What you will do:
Retype exactly the lines below, beginning with the first and ending with the line where "def pvDomStr (s" appears.

Material provided:
"""
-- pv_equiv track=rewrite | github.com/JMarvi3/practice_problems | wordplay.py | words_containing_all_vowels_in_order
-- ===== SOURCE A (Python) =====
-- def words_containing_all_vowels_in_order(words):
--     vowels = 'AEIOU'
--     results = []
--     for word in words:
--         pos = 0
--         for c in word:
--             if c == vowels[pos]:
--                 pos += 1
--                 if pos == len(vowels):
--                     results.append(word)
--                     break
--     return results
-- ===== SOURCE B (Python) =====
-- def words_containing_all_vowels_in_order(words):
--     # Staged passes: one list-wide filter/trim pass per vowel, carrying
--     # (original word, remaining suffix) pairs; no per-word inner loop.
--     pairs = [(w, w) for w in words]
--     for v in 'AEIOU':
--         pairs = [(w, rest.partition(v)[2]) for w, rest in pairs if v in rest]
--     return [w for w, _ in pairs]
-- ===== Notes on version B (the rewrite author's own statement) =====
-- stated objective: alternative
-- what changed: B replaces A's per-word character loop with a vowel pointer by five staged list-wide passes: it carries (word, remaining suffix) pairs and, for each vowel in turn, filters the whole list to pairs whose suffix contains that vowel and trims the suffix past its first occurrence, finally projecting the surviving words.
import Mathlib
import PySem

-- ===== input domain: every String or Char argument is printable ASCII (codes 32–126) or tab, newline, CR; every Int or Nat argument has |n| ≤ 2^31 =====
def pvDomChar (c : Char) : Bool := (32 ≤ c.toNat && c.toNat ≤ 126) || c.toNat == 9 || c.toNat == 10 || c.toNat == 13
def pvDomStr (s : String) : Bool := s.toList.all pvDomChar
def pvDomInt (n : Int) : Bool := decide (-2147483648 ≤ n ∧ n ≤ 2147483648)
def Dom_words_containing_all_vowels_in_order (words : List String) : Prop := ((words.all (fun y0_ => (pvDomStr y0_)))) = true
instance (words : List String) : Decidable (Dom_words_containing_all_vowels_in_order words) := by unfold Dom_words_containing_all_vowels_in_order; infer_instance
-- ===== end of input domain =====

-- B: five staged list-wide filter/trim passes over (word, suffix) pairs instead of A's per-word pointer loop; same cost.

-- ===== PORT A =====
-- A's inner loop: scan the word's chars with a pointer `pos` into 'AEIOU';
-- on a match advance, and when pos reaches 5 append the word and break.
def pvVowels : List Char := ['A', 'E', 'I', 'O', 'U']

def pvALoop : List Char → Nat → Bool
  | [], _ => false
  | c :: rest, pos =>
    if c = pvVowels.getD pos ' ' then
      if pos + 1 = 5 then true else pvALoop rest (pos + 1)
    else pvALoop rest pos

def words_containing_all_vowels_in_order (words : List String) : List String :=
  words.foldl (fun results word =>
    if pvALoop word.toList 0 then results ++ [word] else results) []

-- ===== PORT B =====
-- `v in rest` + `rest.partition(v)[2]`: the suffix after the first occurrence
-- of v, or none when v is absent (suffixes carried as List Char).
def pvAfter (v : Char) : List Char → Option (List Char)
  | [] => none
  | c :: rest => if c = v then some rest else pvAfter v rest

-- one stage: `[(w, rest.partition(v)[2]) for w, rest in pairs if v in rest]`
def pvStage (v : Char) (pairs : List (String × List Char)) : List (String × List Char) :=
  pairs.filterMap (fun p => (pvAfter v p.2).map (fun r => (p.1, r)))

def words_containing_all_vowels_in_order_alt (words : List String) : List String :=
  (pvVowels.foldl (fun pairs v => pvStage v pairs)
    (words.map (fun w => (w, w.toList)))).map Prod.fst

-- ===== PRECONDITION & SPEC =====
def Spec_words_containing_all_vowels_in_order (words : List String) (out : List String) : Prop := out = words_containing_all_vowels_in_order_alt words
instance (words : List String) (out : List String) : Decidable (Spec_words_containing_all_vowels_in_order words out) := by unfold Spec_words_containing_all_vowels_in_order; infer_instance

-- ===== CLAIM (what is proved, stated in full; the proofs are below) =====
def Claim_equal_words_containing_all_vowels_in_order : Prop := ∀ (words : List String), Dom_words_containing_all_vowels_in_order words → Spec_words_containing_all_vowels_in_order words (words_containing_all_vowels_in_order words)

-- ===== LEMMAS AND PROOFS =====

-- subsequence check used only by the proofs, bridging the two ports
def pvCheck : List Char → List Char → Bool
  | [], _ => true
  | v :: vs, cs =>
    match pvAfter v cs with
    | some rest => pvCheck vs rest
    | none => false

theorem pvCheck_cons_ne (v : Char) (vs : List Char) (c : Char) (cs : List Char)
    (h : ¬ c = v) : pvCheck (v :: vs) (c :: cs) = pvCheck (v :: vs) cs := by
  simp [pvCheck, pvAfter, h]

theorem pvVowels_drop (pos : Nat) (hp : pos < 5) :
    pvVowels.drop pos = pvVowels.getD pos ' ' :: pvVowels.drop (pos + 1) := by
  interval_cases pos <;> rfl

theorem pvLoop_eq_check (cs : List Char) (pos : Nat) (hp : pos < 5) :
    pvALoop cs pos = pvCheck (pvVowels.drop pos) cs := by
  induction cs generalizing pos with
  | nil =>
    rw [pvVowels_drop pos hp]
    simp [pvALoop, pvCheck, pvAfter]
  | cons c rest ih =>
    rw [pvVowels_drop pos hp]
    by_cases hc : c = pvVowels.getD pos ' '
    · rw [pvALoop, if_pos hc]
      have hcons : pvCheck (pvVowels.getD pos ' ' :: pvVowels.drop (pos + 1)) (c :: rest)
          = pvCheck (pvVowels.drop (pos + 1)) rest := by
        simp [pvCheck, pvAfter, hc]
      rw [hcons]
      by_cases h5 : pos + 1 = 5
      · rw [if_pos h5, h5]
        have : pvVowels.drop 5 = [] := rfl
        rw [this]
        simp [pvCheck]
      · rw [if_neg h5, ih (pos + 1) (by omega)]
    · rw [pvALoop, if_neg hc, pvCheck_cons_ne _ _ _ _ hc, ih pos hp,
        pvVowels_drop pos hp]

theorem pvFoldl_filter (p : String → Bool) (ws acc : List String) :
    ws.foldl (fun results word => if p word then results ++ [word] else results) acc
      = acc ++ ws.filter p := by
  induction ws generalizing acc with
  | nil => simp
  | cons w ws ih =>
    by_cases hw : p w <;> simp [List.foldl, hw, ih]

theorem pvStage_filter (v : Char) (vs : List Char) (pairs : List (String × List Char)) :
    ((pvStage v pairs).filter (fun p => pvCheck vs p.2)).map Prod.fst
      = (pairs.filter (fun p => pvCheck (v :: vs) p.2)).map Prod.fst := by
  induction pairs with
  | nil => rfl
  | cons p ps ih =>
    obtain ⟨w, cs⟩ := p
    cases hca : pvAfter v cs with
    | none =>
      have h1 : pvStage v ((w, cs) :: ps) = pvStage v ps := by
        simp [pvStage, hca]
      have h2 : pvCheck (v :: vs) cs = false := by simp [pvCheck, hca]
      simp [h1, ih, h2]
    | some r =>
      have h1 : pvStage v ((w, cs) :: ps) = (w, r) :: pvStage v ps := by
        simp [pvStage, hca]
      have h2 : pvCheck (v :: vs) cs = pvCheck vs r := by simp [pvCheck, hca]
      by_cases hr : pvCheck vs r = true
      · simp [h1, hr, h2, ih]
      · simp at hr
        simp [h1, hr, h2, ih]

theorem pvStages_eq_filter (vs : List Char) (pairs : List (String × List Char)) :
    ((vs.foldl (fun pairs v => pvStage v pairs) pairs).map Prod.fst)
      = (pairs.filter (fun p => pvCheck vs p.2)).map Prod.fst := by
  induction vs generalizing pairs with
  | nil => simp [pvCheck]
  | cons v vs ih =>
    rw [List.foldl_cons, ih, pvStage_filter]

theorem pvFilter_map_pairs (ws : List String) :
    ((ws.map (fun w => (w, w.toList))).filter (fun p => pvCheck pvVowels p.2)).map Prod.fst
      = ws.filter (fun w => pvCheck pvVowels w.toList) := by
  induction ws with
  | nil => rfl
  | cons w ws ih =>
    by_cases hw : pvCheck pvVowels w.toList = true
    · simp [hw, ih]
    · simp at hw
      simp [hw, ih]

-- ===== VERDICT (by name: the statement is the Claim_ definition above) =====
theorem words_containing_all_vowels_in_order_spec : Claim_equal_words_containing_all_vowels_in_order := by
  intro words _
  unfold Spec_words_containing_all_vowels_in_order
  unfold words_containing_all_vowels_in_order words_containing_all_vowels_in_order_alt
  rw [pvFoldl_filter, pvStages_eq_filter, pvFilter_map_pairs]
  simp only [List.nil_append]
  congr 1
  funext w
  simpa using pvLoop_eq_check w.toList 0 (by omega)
"""
The completed task:
-- pv_equiv track=rewrite | github.com/JMarvi3/practice_problems | wordplay.py | words_containing_all_vowels_in_order
-- ===== SOURCE A (Python) =====
-- def words_containing_all_vowels_in_order(words):
--     vowels = 'AEIOU'
--     results = []
--     for word in words:
--         pos = 0
--         for c in word:
--             if c == vowels[pos]:
--                 pos += 1
--                 if pos == len(vowels):
--                     results.append(word)
--                     break
--     return results
-- ===== SOURCE B (Python) =====
-- def words_containing_all_vowels_in_order(words):
--     # Staged passes: one list-wide filter/trim pass per vowel, carrying
--     # (original word, remaining suffix) pairs; no per-word inner loop.
--     pairs = [(w, w) for w in words]
--     for v in 'AEIOU':
--         pairs = [(w, rest.partition(v)[2]) for w, rest in pairs if v in rest]
--     return [w for w, _ in pairs]
-- ===== Notes on version B (the rewrite author's own statement) =====
-- stated objective: alternative
-- what changed: B replaces A's per-word character loop with a vowel pointer by five staged list-wide passes: it carries (word, remaining suffix) pairs and, for each vowel in turn, filters the whole list to pairs whose suffix contains that vowel and trims the suffix past its first occurrence, finally projecting the surviving words.
import Mathlib
import PySem

-- ===== input domain: every String or Char argument is printable ASCII (codes 32–126) or tab, newline, CR; every Int or Nat argument has |n| ≤ 2^31 =====
def pvDomChar (c : Char) : Bool := (32 ≤ c.toNat && c.toNat ≤ 126) || c.toNat == 9 || c.toNat == 10 || c.toNat == 13
def pvDomStr (s : String) : Bool := s.toList.all pvDomChar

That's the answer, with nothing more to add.